There were good questions from the audience and Halamka went on to explain how he sees his role as “care traffic controller” for three generations of people in his family. I hadn’t heard that phrase before and I have to say I like it and will be stealing it for future conversations. Overall it was a solid session and I am even more curious about how other countries are handling various healthcare delivery crises and whether we’re really as bad off as we think we are. I’m going to have the opportunity to practice medicine with people from around the world this summer and I hope it will be a great learning experience.

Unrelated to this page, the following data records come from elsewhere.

-- pv_equiv track=rewrite | github.com/ashupk/spotify-mbti-app | stage_spotifyapp.py | mbti_from_genres
-- ===== SOURCE A (Python) =====
-- def mbti_from_genres(genres):
--     traits = {'I': 0, 'E': 0, 'N': 0, 'S': 0, 'T': 0, 'F': 0, 'J': 0, 'P': 0}
--     for genre in genres:
--         genre = genre.lower()
--         if genre in ['indie', 'folk', 'ambient', 'lo-fi']:
--             traits['I'] += 1; traits['N'] += 1; traits['F'] += 1; traits['P'] += 1
--         elif genre in ['pop', 'dance pop', 'electropop', 'k-pop']:
--             traits['E'] += 1; traits['S'] += 1; traits['F'] += 1; traits['J'] += 1
--         elif genre in ['hip hop', 'rap', 'trap']:
--             traits['E'] += 1; traits['S'] += 1; traits['T'] += 1; traits['P'] += 1
--         elif genre in ['classical', 'jazz', 'instrumental']:
--             traits['I'] += 1; traits['N'] += 1; traits['T'] += 1; traits['J'] += 1
--         elif genre in ['rock', 'metal', 'punk']:
--             traits['E'] += 1; traits['S'] += 1; traits['T'] += 1; traits['P'] += 1
--         elif genre in ['r&b', 'soul']:
--             traits['I'] += 1; traits['F'] += 1; traits['J'] += 1
--         elif genre in ['alternative']:
--             traits['I'] += 1; traits['N'] += 1; traits['T'] += 1; traits['P'] += 1
--
--     return (
--         ('I' if traits['I'] >= traits['E'] else 'E') +
--         ('N' if traits['N'] >= traits['S'] else 'S') +
--         ('T' if traits['T'] >= traits['F'] else 'F') +
--         ('J' if traits['J'] >= traits['P'] else 'P')
--     )
-- ===== SOURCE B (Python) =====
-- # B: staged per-letter counting. Lower-case the list once, then decide each MBTI
-- # axis independently by counting how many genres lie in that letter's genre set,
-- # with no per-genre classification loop and no running trait accumulator.
--
-- _AXES = (
--     ('IE',
--      frozenset({'indie', 'folk', 'ambient', 'lo-fi', 'classical', 'jazz',
--                 'instrumental', 'r&b', 'soul', 'alternative'}),
--      frozenset({'pop', 'dance pop', 'electropop', 'k-pop', 'hip hop', 'rap',
--                 'trap', 'rock', 'metal', 'punk'})),
--     ('NS',
--      frozenset({'indie', 'folk', 'ambient', 'lo-fi', 'classical', 'jazz',
--                 'instrumental', 'alternative'}),
--      frozenset({'pop', 'dance pop', 'electropop', 'k-pop', 'hip hop', 'rap',
--                 'trap', 'rock', 'metal', 'punk'})),
--     ('TF',
--      frozenset({'hip hop', 'rap', 'trap', 'classical', 'jazz', 'instrumental',
--                 'rock', 'metal', 'punk', 'alternative'}),
--      frozenset({'indie', 'folk', 'ambient', 'lo-fi', 'pop', 'dance pop',
--                 'electropop', 'k-pop', 'r&b', 'soul'})),
--     ('JP',
--      frozenset({'pop', 'dance pop', 'electropop', 'k-pop', 'classical', 'jazz',
--                 'instrumental', 'r&b', 'soul'}),
--      frozenset({'indie', 'folk', 'ambient', 'lo-fi', 'hip hop', 'rap', 'trap',
--                 'rock', 'metal', 'punk', 'alternative'})),
-- )
--
--
-- def mbti_from_genres(genres):
--     gs = [g.lower() for g in genres]
--     return ''.join(
--         pair[0] if sum(g in first for g in gs) >= sum(g in second for g in gs)
--         else pair[1]
--         for pair, first, second in _AXES
--     )
-- ===== Notes on version B (the rewrite author's own statement) =====
-- stated objective: alternative
-- what changed: Instead of A's single classification loop that matches each genre against seven genre groups and bumps eight named trait counters, B makes four independent per-axis passes: each MBTI letter is decided on its own by counting the genres that belong to that letter's static genre set versus the opposite letter's set (staged counting passes with no per-genre branch chain and no running trait state).
import Mathlib
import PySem

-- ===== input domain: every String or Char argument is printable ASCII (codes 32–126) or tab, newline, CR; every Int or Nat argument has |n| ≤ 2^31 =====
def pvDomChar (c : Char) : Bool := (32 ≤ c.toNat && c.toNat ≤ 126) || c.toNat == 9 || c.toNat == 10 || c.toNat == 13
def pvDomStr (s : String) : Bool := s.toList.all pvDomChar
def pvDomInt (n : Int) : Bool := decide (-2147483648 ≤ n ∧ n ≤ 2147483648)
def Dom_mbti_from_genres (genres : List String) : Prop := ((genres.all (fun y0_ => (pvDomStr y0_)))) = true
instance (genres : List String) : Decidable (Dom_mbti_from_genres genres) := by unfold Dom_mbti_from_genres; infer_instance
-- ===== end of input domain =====

-- B replaces A's per-genre classification loop over eight trait counters by four
-- independent per-axis counting passes over static genre sets (alternative decomposition).

-- ===== PORT A =====
-- one loop iteration of A: lower the genre and bump the matching counters in the dict
def mbtiStepA (t : PySem.Dict String Int) (genre : String) : PySem.Dict String Int :=
  let g := PySem.Str.lower genre
  if g ∈ ["indie", "folk", "ambient", "lo-fi"] then
    let t := t.insert "I" (t.getD "I" 0 + 1)
    let t := t.insert "N" (t.getD "N" 0 + 1)
    let t := t.insert "F" (t.getD "F" 0 + 1)
    t.insert "P" (t.getD "P" 0 + 1)
  else if g ∈ ["pop", "dance pop", "electropop", "k-pop"] then
    let t := t.insert "E" (t.getD "E" 0 + 1)
    let t := t.insert "S" (t.getD "S" 0 + 1)
    let t := t.insert "F" (t.getD "F" 0 + 1)
    t.insert "J" (t.getD "J" 0 + 1)
  else if g ∈ ["hip hop", "rap", "trap"] then
    let t := t.insert "E" (t.getD "E" 0 + 1)
    let t := t.insert "S" (t.getD "S" 0 + 1)
    let t := t.insert "T" (t.getD "T" 0 + 1)
    t.insert "P" (t.getD "P" 0 + 1)
  else if g ∈ ["classical", "jazz", "instrumental"] then
    let t := t.insert "I" (t.getD "I" 0 + 1)
    let t := t.insert "N" (t.getD "N" 0 + 1)
    let t := t.insert "T" (t.getD "T" 0 + 1)
    t.insert "J" (t.getD "J" 0 + 1)
  else if g ∈ ["rock", "metal", "punk"] then
    let t := t.insert "E" (t.getD "E" 0 + 1)
    let t := t.insert "S" (t.getD "S" 0 + 1)
    let t := t.insert "T" (t.getD "T" 0 + 1)
    t.insert "P" (t.getD "P" 0 + 1)
  else if g ∈ ["r&b", "soul"] then
    let t := t.insert "I" (t.getD "I" 0 + 1)
    let t := t.insert "F" (t.getD "F" 0 + 1)
    t.insert "J" (t.getD "J" 0 + 1)
  else if g ∈ ["alternative"] then
    let t := t.insert "I" (t.getD "I" 0 + 1)
    let t := t.insert "N" (t.getD "N" 0 + 1)
    let t := t.insert "T" (t.getD "T" 0 + 1)
    t.insert "P" (t.getD "P" 0 + 1)
  else t

def mbti_from_genres (genres : List String) : String :=
  let traits : PySem.Dict String Int :=
    PySem.Dict.ofList [("I", 0), ("E", 0), ("N", 0), ("S", 0), ("T", 0), ("F", 0), ("J", 0), ("P", 0)]
  let traits := genres.foldl mbtiStepA traits
  (if traits.getD "E" 0 ≤ traits.getD "I" 0 then "I" else "E") ++
  (if traits.getD "S" 0 ≤ traits.getD "N" 0 then "N" else "S") ++
  (if traits.getD "F" 0 ≤ traits.getD "T" 0 then "T" else "F") ++
  (if traits.getD "P" 0 ≤ traits.getD "J" 0 then "J" else "P")

-- ===== PORT B =====
-- the static per-letter genre sets of Source B (sets of distinct string literals)
def mbtiSetI : List String := ["indie", "folk", "ambient", "lo-fi", "classical", "jazz", "instrumental", "r&b", "soul", "alternative"]
def mbtiSetE : List String := ["pop", "dance pop", "electropop", "k-pop", "hip hop", "rap", "trap", "rock", "metal", "punk"]
def mbtiSetN : List String := ["indie", "folk", "ambient", "lo-fi", "classical", "jazz", "instrumental", "alternative"]
def mbtiSetS : List String := ["pop", "dance pop", "electropop", "k-pop", "hip hop", "rap", "trap", "rock", "metal", "punk"]
def mbtiSetT : List String := ["hip hop", "rap", "trap", "classical", "jazz", "instrumental", "rock", "metal", "punk", "alternative"]
def mbtiSetF : List String := ["indie", "folk", "ambient", "lo-fi", "pop", "dance pop", "electropop", "k-pop", "r&b", "soul"]
def mbtiSetJ : List String := ["pop", "dance pop", "electropop", "k-pop", "classical", "jazz", "instrumental", "r&b", "soul"]
def mbtiSetP : List String := ["indie", "folk", "ambient", "lo-fi", "hip hop", "rap", "trap", "rock", "metal", "punk", "alternative"]

-- sum(g in st for g in gs): one counting pass over gs
def mbtiSumIn (st : List String) (gs : List String) : Int :=
  gs.foldl (fun a g => a + (if g ∈ st then 1 else 0)) 0

-- one axis: first letter iff its count is ≥ the opposite letter's count
def mbtiAxis (gs : List String) (first second : List String) (w l : String) : String :=
  if mbtiSumIn second gs ≤ mbtiSumIn first gs then w else l

def mbti_from_genres_alt (genres : List String) : String :=
  let gs := genres.map PySem.Str.lower
  mbtiAxis gs mbtiSetI mbtiSetE "I" "E" ++
  mbtiAxis gs mbtiSetN mbtiSetS "N" "S" ++
  mbtiAxis gs mbtiSetT mbtiSetF "T" "F" ++
  mbtiAxis gs mbtiSetJ mbtiSetP "J" "P"

-- ===== PRECONDITION & SPEC =====
def Spec_mbti_from_genres (genres : List String) (out : String) : Prop := out = mbti_from_genres_alt genres
instance (genres : List String) (out : String) : Decidable (Spec_mbti_from_genres genres out) := by unfold Spec_mbti_from_genres; infer_instance

-- ===== CLAIM (what is proved, stated in full; the proofs are below) =====
def Claim_equal_mbti_from_genres : Prop := ∀ (genres : List String), Dom_mbti_from_genres genres → Spec_mbti_from_genres genres (mbti_from_genres genres)

-- ===== LEMMAS AND PROOFS =====

lemma mbtiSumIn_shift (st : List String) (gs : List String) (a : Int) :
    gs.foldl (fun a g => a + (if g ∈ st then 1 else 0)) a = a + mbtiSumIn st gs := by
  induction gs generalizing a with
  | nil => simp [mbtiSumIn]
  | cons x xs ih =>
    simp only [mbtiSumIn, List.foldl_cons]
    rw [ih, ih (0 + _)]
    ring

lemma mbtiSumIn_cons (st : List String) (x : String) (xs : List String) :
    mbtiSumIn st (x :: xs) = (if x ∈ st then 1 else 0) + mbtiSumIn st xs := by
  simp only [mbtiSumIn, List.foldl_cons]
  rw [mbtiSumIn_shift]
  unfold mbtiSumIn
  ring

-- one A-step bumps each counter by exactly the indicator of the corresponding B-set
set_option maxHeartbeats 2000000 in
lemma mbti_step_count (t : PySem.Dict String Int) (g : String) :
    (mbtiStepA t g).getD "I" 0 = t.getD "I" 0 + (if PySem.Str.lower g ∈ mbtiSetI then 1 else 0) ∧
    (mbtiStepA t g).getD "E" 0 = t.getD "E" 0 + (if PySem.Str.lower g ∈ mbtiSetE then 1 else 0) ∧
    (mbtiStepA t g).getD "N" 0 = t.getD "N" 0 + (if PySem.Str.lower g ∈ mbtiSetN then 1 else 0) ∧
    (mbtiStepA t g).getD "S" 0 = t.getD "S" 0 + (if PySem.Str.lower g ∈ mbtiSetS then 1 else 0) ∧
    (mbtiStepA t g).getD "T" 0 = t.getD "T" 0 + (if PySem.Str.lower g ∈ mbtiSetT then 1 else 0) ∧
    (mbtiStepA t g).getD "F" 0 = t.getD "F" 0 + (if PySem.Str.lower g ∈ mbtiSetF then 1 else 0) ∧
    (mbtiStepA t g).getD "J" 0 = t.getD "J" 0 + (if PySem.Str.lower g ∈ mbtiSetJ then 1 else 0) ∧
    (mbtiStepA t g).getD "P" 0 = t.getD "P" 0 + (if PySem.Str.lower g ∈ mbtiSetP then 1 else 0) := by
  unfold mbtiStepA mbtiSetI mbtiSetE mbtiSetN mbtiSetS mbtiSetT mbtiSetF mbtiSetJ mbtiSetP
  generalize PySem.Str.lower g = x
  by_cases c1 : x = "indie" ∨ x = "folk" ∨ x = "ambient" ∨ x = "lo-fi"
  · rcases c1 with h|h|h|h <;> subst h <;>
      simp [PySem.Dict.getD_insert]
  · rw [if_neg (by simpa using c1)]
    by_cases c2 : x = "pop" ∨ x = "dance pop" ∨ x = "electropop" ∨ x = "k-pop"
    · rcases c2 with h|h|h|h <;> subst h <;>
        simp [PySem.Dict.getD_insert]
    · rw [if_neg (by simpa using c2)]
      by_cases c3 : x = "hip hop" ∨ x = "rap" ∨ x = "trap"
      · rcases c3 with h|h|h <;> subst h <;>
          simp [PySem.Dict.getD_insert]
      · rw [if_neg (by simpa using c3)]
        by_cases c4 : x = "classical" ∨ x = "jazz" ∨ x = "instrumental"
        · rcases c4 with h|h|h <;> subst h <;>
            simp [PySem.Dict.getD_insert]
        · rw [if_neg (by simpa using c4)]
          by_cases c5 : x = "rock" ∨ x = "metal" ∨ x = "punk"
          · rcases c5 with h|h|h <;> subst h <;>
              simp [PySem.Dict.getD_insert]
          · rw [if_neg (by simpa using c5)]
            by_cases c6 : x = "r&b" ∨ x = "soul"
            · rcases c6 with h|h <;> subst h <;>
                simp [PySem.Dict.getD_insert]
            · rw [if_neg (by simpa using c6)]
              by_cases c7 : x = "alternative"
              · subst c7
                simp [PySem.Dict.getD_insert]
              · rw [if_neg (by simpa using c7)]
                simp only [not_or] at c1 c2 c3 c4 c5 c6
                obtain ⟨a1, a2, a3, a4⟩ := c1
                obtain ⟨b1, b2, b3, b4⟩ := c2
                obtain ⟨d1, d2, d3⟩ := c3
                obtain ⟨e1, e2, e3⟩ := c4
                obtain ⟨f1, f2, f3⟩ := c5
                obtain ⟨g1, g2⟩ := c6
                refine ⟨?_, ?_, ?_, ?_, ?_, ?_, ?_, ?_⟩ <;>
                  rw [if_neg (by simp [List.mem_cons]; tauto)] <;> ring

lemma mbti_fold_count (genres : List String) (t : PySem.Dict String Int) :
    (genres.foldl mbtiStepA t).getD "I" 0 = t.getD "I" 0 + mbtiSumIn mbtiSetI (genres.map PySem.Str.lower) ∧
    (genres.foldl mbtiStepA t).getD "E" 0 = t.getD "E" 0 + mbtiSumIn mbtiSetE (genres.map PySem.Str.lower) ∧
    (genres.foldl mbtiStepA t).getD "N" 0 = t.getD "N" 0 + mbtiSumIn mbtiSetN (genres.map PySem.Str.lower) ∧
    (genres.foldl mbtiStepA t).getD "S" 0 = t.getD "S" 0 + mbtiSumIn mbtiSetS (genres.map PySem.Str.lower) ∧
    (genres.foldl mbtiStepA t).getD "T" 0 = t.getD "T" 0 + mbtiSumIn mbtiSetT (genres.map PySem.Str.lower) ∧
    (genres.foldl mbtiStepA t).getD "F" 0 = t.getD "F" 0 + mbtiSumIn mbtiSetF (genres.map PySem.Str.lower) ∧
    (genres.foldl mbtiStepA t).getD "J" 0 = t.getD "J" 0 + mbtiSumIn mbtiSetJ (genres.map PySem.Str.lower) ∧
    (genres.foldl mbtiStepA t).getD "P" 0 = t.getD "P" 0 + mbtiSumIn mbtiSetP (genres.map PySem.Str.lower) := by
  induction genres generalizing t with
  | nil => simp [mbtiSumIn]
  | cons g gs ih =>
    obtain ⟨k1, k2, k3, k4, k5, k6, k7, k8⟩ := mbti_step_count t g
    obtain ⟨m1, m2, m3, m4, m5, m6, m7, m8⟩ := ih (mbtiStepA t g)
    simp only [List.foldl_cons, List.map_cons, mbtiSumIn_cons]
    refine ⟨?_, ?_, ?_, ?_, ?_, ?_, ?_, ?_⟩ <;> omega

-- ===== VERDICT (by name: the statement is the Claim_ definition above) =====
theorem mbti_from_genres_spec : Claim_equal_mbti_from_genres := by
  intro genres _
  unfold Spec_mbti_from_genres mbti_from_genres mbti_from_genres_alt mbtiAxis
  dsimp only
  obtain ⟨k1, k2, k3, k4, k5, k6, k7, k8⟩ := mbti_fold_count genres
    (PySem.Dict.ofList [("I", 0), ("E", 0), ("N", 0), ("S", 0), ("T", 0), ("F", 0), ("J", 0), ("P", 0)])
  rw [k1, k2, k3, k4, k5, k6, k7, k8]
  have hI : (PySem.Dict.ofList [("I", (0:Int)), ("E", 0), ("N", 0), ("S", 0), ("T", 0), ("F", 0), ("J", 0), ("P", 0)]).getD "I" 0 = 0 := by decide
  have hE : (PySem.Dict.ofList [("I", (0:Int)), ("E", 0), ("N", 0), ("S", 0), ("T", 0), ("F", 0), ("J", 0), ("P", 0)]).getD "E" 0 = 0 := by decide
  have hN : (PySem.Dict.ofList [("I", (0:Int)), ("E", 0), ("N", 0), ("S", 0), ("T", 0), ("F", 0), ("J", 0), ("P", 0)]).getD "N" 0 = 0 := by decide
  have hS : (PySem.Dict.ofList [("I", (0:Int)), ("E", 0), ("N", 0), ("S", 0), ("T", 0), ("F", 0), ("J", 0), ("P", 0)]).getD "S" 0 = 0 := by decide
  have hT : (PySem.Dict.ofList [("I", (0:Int)), ("E", 0), ("N", 0), ("S", 0), ("T", 0), ("F", 0), ("J", 0), ("P", 0)]).getD "T" 0 = 0 := by decide
  have hF : (PySem.Dict.ofList [("I", (0:Int)), ("E", 0), ("N", 0), ("S", 0), ("T", 0), ("F", 0), ("J", 0), ("P", 0)]).getD "F" 0 = 0 := by decide
  have hJ : (PySem.Dict.ofList [("I", (0:Int)), ("E", 0), ("N", 0), ("S", 0), ("T", 0), ("F", 0), ("J", 0), ("P", 0)]).getD "J" 0 = 0 := by decide
  have hP : (PySem.Dict.ofList [("I", (0:Int)), ("E", 0), ("N", 0), ("S", 0), ("T", 0), ("F", 0), ("J", 0), ("P", 0)]).getD "P" 0 = 0 := by decide
  simp only [hI, hE, hN, hS, hT, hF, hJ, hP, zero_add]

What’s the best session you saw at HIMSS? Leave a comment or email me.
Email Dr. Jayne.
It would be great to know about healthcare costs and outcomes in China, India and Norway, to learn how the various care models impact both. As we continue to innovate and inroduce technology, there needs to be accountability. .
Re the Kaiser Permanente medical school: I think it makes a lot of sense for them to train physicians in how Permanente medicine works. (The Permanente Medical Groups are the for-profit physician partnerships that pair with the Kaiser Health Plans in various regions.) The KP group practice model is a different beast. They also have a mature and well-supported Epic implementation that hits most of the notes you mentioned from the Judy Faulkner interview. Epic was first installed in KP’s Northwest Region (Portland, and southern Washington State) many years ago so KP had a chance to learn the right way to approach their large scale Epic implementation. They did have physicians training physicians and it was hard to find the right people to do that work. A number of older physicians retired rather than learn the new way of doing things. They do standardize order sets on a facility and regional basis just like they control their formulary and the kinds of equipment and surgical supplies and implants they buy. They are able to do high volume medicine with good quality because of the ‘systemness’ of how they approach things and the fact that most of their physicians don’t fight it. As they grow their own physicians they reinforce that process. Dr. Jayne, you’d find it an interesting place to work if you had a chance to consult with them. Keep up the good work.